I have not always been the most engaging person, but my emotional distance has been causing more and more problems in my marriage. I've just been shutting down, and I don't have any real reason to.


----------



## DeepBreathPKI (May 9, 2012)

You need to get involved with somthing. An interest. Be part of something. A group, charity, fundraising maybe. Get inspired. Watch the last 2minutes of every 'Russel Howards Good News' Programme. IT will make you feel lucky to be alive.


----------



## lamaga (May 8, 2012)

Oh, there's a reason, you just don't know what it is. Have you ever tried any personal counseling? Seems like you could benefit from talking to someone.


----------



## Jimena (May 28, 2012)

I have been thinking about counseling. I just don't think we can afford it right now.


----------



## DoctorWho (May 31, 2012)

Jimena said:


> I have been thinking about counseling. I just don't think we can afford it right now.


I don't know where you live but I would suggest talking to your GP. Last year a GP referred me to a series of counselling sessions where I could choose a counsellour/psychiatrist/psychologist and claim back the government rate for counselling.

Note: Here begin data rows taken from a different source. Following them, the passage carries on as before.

-- pv_equiv track=rewrite | github.com/abhhinavm1018/CEOProgram | for_loops.py | short_hand
-- ===== SOURCE A (Python) =====
-- def short_hand(short):
--     if "and" in short.lower():
--         short = short.replace("and", "&")
--     if "too" in short.lower():
--         short = short.replace("too", "2")
--     if "you" in short.lower():
--         short = short.replace("you", "U")
--         short = short.replace("You", "U")
--     if "for" in short.lower():
--         short = short.replace("for", "4")
--     vowels = "aeiouAEIO"
--     for letters in short:
--         if letters in vowels:
--             short = short.replace(letters, "")
--     return short
-- ===== SOURCE B (Python) =====
-- def short_hand(short):
--     # Single left-to-right scan: substitute shorthand tokens and drop vowels in one pass.
--     table = (("and", "&"), ("too", "2"), ("you", "U"), ("You", "U"), ("for", "4"))
--     vowels = "aeiouAEIO"
--     out = []
--     i = 0
--     n = len(short)
--     while i < n:
--         for pat, rep in table:
--             if short.startswith(pat, i):
--                 out.append(rep)
--                 i += len(pat)
--                 break
--         else:
--             ch = short[i]
--             if ch not in vowels:
--                 out.append(ch)
--             i += 1
--     return "".join(out)
-- ===== Notes on version B (the rewrite author's own statement) =====
-- stated objective: alternative
-- what changed: Fused A's four sequential global replace passes plus its per-vowel global replace loop into a single left-to-right table-driven scan that substitutes the shorthand tokens and skips vowels in one traversal.
import Mathlib
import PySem

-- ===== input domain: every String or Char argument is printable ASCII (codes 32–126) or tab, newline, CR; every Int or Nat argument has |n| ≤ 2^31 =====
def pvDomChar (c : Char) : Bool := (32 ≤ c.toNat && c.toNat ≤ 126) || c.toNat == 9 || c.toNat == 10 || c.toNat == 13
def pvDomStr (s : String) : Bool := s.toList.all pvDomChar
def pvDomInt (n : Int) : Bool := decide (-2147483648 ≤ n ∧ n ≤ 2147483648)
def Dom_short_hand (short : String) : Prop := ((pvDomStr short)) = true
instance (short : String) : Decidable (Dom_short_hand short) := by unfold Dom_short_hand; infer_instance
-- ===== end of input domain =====

-- B fuses A's four global replace passes and its per-vowel replace loop into one
-- left-to-right scan over the string (objective: alternative single-pass algorithm).


-- ===== PORT A =====
def short_hand (short : String) : String :=
  let s1 := if PySem.Str.isIn "and" (PySem.Str.lower short) then PySem.Str.replace short "and" "&" else short
  let s2 := if PySem.Str.isIn "too" (PySem.Str.lower s1) then PySem.Str.replace s1 "too" "2" else s1
  let s3 := if PySem.Str.isIn "you" (PySem.Str.lower s2) then
      PySem.Str.replace (PySem.Str.replace s2 "you" "U") "You" "U" else s2
  let s4 := if PySem.Str.isIn "for" (PySem.Str.lower s3) then PySem.Str.replace s3 "for" "4" else s3
  -- for letters in short: if letters in vowels: short = short.replace(letters, "")
  s4.toList.foldl (fun acc c =>
    if PySem.Str.isIn (String.ofList [c]) "aeiouAEIO" then PySem.Str.replace acc (String.ofList [c]) "" else acc) s4

-- ===== PORT B =====
def pvVowels : List Char := ['a','e','i','o','u','A','E','I','O']

-- single left-to-right scan: substitute the shorthand table, skip vowels, copy the rest
def pvScanB : List Char → List Char
  | [] => []
  | c :: t =>
    if List.isPrefixOf ['a','n','d'] (c :: t) then '&' :: pvScanB (t.drop 2)
    else if List.isPrefixOf ['t','o','o'] (c :: t) then '2' :: pvScanB (t.drop 2)
    else if List.isPrefixOf ['y','o','u'] (c :: t) then 'U' :: pvScanB (t.drop 2)
    else if List.isPrefixOf ['Y','o','u'] (c :: t) then 'U' :: pvScanB (t.drop 2)
    else if List.isPrefixOf ['f','o','r'] (c :: t) then '4' :: pvScanB (t.drop 2)
    else if c ∈ pvVowels then pvScanB t
    else c :: pvScanB t
termination_by l => l.length
decreasing_by all_goals (simp [List.length_drop]; try omega)

def short_hand_alt (short : String) : String := String.ofList (pvScanB short.toList)

-- ===== PRECONDITION & SPEC =====
def Spec_short_hand (short : String) (out : String) : Prop := out = short_hand_alt short
instance (short : String) (out : String) : Decidable (Spec_short_hand short out) := by unfold Spec_short_hand; infer_instance

-- ===== CLAIM (what is proved, stated in full; the proofs are below) =====
def Claim_equal_short_hand : Prop := ∀ (short : String), Dom_short_hand short → Spec_short_hand short (short_hand short)

-- ===== LEMMAS AND PROOFS =====

-- Structural form of PySem.Chars.replace (for a nonempty pattern).
def pvRep (old nw : List Char) : List Char → List Char
  | [] => []
  | c :: t =>
    if List.isPrefixOf old (c :: t) then nw ++ pvRep old nw (t.drop (old.length - 1))
    else c :: pvRep old nw t
termination_by l => l.length
decreasing_by all_goals (simp [List.length_drop]; try omega)

theorem pvRep_cons_ne (old nw : List Char) (c : Char) (t : List Char)
    (h : List.isPrefixOf old (c :: t) = false) : pvRep old nw (c :: t) = c :: pvRep old nw t := by
  rw [pvRep, if_neg (by simp [h])]

theorem pvRep_cons_eq (old nw : List Char) (c : Char) (t : List Char)
    (h : List.isPrefixOf old (c :: t) = true) :
    pvRep old nw (c :: t) = nw ++ pvRep old nw (t.drop (old.length - 1)) := by
  rw [pvRep, if_pos h]
-- pv_equiv track=rewrite | github.com/NaserAldeenRezeq/SoilHeath | src/helpers/spliters.py | split_soil_elements
-- ===== SOURCE A (Python) =====
-- from typing import Any, Dict, Tuple
--
-- def split_soil_elements(query: str) -> Tuple[Dict[str, Any], Dict[str, Any]]:
--     """
--     Extracts soil and weather elements from a structured query string.
--
--     Args:
--         query (str): Formatted string containing [SoilData] and [WeatherData].
--
--     Returns:
--         Tuple[Dict[str, Any], Dict[str, Any]]: Two dictionaries for soil and weather data.
--     """
--     soil_data: Dict[str, str] = {}
--     weather_data: Dict[str, str] = {}
--     current_section = None
--
--     lines = query.strip().splitlines()
--
--     for line in lines:
--         line = line.strip()
--         if not line:
--             continue
--
--         if line.startswith("[") and "]" in line:
--             section_end = line.find("]") + 1
--             section_name = line[1:section_end - 1]
--             current_section = section_name
--
--             inline_data = line[section_end:].strip()
--             if inline_data:
--                 entries = [e.strip() for e in inline_data.split(",") if e.strip()]
--                 for entry in entries:
--                     if ": " in entry:
--                         key, value = entry.split(": ", 1)
--                         if current_section == "SoilData":
--                             soil_data[key.strip()] = value.strip()
--                         elif current_section == "WeatherData":
--                             weather_data[key.strip()] = value.strip()
--         elif current_section:
--             entries = [e.strip() for e in line.split(",") if e.strip()]
--             for entry in entries:
--                 if ": " in entry:
--                     key, value = entry.split(": ", 1)
--                     if current_section == "SoilData":
--                         soil_data[key.strip()] = value.strip()
--                     elif current_section == "WeatherData":
--                         weather_data[key.strip()] = value.strip()
--
--     return soil_data, weather_data
-- ===== SOURCE B (Python) =====
-- def split_soil_elements(query):
--     """
--     Extracts soil and weather elements from a structured query string.
--
--     Two-pass decomposition: first segment the input into ordered
--     (section name, accumulated text) records, then fill the two
--     dictionaries from the records in document order.
--     """
--     # pass 1: segment stripped non-empty lines into section records
--     records = []
--     for raw in query.strip().splitlines():
--         line = raw.strip()
--         if not line:
--             continue
--         if line.startswith("[") and "]" in line:
--             close = line.index("]")
--             records.append([line[1:close], line[close + 1:].strip()])
--         elif records:
--             records[-1][1] += "," + line
--     # pass 2: fill the dictionaries from the records, in order (last wins)
--     soil, weather = {}, {}
--     for name, text in records:
--         if name == "SoilData":
--             target = soil
--         elif name == "WeatherData":
--             target = weather
--         else:
--             continue
--         for part in text.split(","):
--             entry = part.strip()
--             if entry and ": " in entry:
--                 key, value = entry.split(": ", 1)
--                 target[key.strip()] = value.strip()
--     return soil, weather
-- ===== Notes on version B (the rewrite author's own statement) =====
-- stated objective: alternative
-- what changed: Replaces A's single interleaved pass (mutable current-section state writing into the dicts line by line) with a two-pass pipeline: pass 1 segments stripped lines into ordered (section, accumulated-text) records, pass 2 fills the two dictionaries from the records in document order.
import Mathlib
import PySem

It was my choice to see someone who cost more than the government rate, but at least I got some of the money back. 
I went back to the doctor recently and talked about the same thing, it happened to be a different GP, and they advised they had on-site counsellours (so I could get my government rebate instantly) which would be cheaper. The doctor also asked to see me again in 2 weeks, so whilst I have to wait a few weeks to get into the counsellour, at least I have started to ask for help. 
Funny, walking away from the GP I felt like "I wasn't that bad" and was "wasting my/their time" "whinging". The only thing which makes me continue to ask for help is because I know that when I isolate myself and feel really low, it's not healthy. Two days before I went to the doctor's to get an appointment and they were booked out. I walked all the way home in tears. WTF? The other times (of day or week) when I feel functioning, social, (at least at work), make me feel like there are ppl far worse off than me and I should focus on aaaall the goooood in the world and my life, and not wallow. 
Finally, I am glad I went back to the GP for an appointment...walking home in tears "for no good reason" is really not healthy! (It happened 3 times this week already). 
Frickin HATE mental issues!!! ;-) 
Hope you talk to someone soon (and not just on the boards). 
Good luck.


----------



## muttgirl (Mar 23, 2012)

If you are going to make an effort, your marriage is a good place to start. My h is the one who is shutdown, and I always feel either ignored or boring. If he could see what just a little attention would do, I hope he would try harder. Every day I struggle to be positive and put energy in our relationship and I usually feel like he could care less and then I get more resentful. Now I am working on me and my depression and keeping the door open for a better relationship. Good luck.


----------



## DoctorWho (May 31, 2012)

muttgirl said:


> If you are going to make an effort, your marriage is a good place to start. My h is the one who is shutdown, and I always feel either ignored or boring. If he could see what just a little attention would do, I hope he would try harder. Every day I struggle to be positive and put energy in our relationship and I usually feel like he could care less and then I get more resentful. Now I am working on me and my depression and keeping the door open for a better relationship. Good luck.


Muttgirl, I totally agree with you and can understand how you've felt and still feel. I've supported my h for the last 6 -12 months emotionally and financially and it's drained almost everything I've had. I'm now trying to figure out how to get rid of my resentment towards him, and not spiral into a severe depression (or get out of it as I start to slip in), and find my old patience and respect for him. 
I guess I am tired (and resentful) for always needing to be the bright, positive, educated, strong one, to see him through his negative-fuelled life and finally resulting in me being torn down. I resent that I am now asking for mental health support when I asked him months and months ago to get his own help for himself so that we wouldn't both of us be brought the f down. I don't know if he's in denial, plain stupid, ignorant, oblivious, but I suspect, all of the above. 
Let's say good f-ing luck to us all! Look after yourself muttgirl, because he certainly isn't going to do so [as he doesn't effectivley look after his own mental health].


----------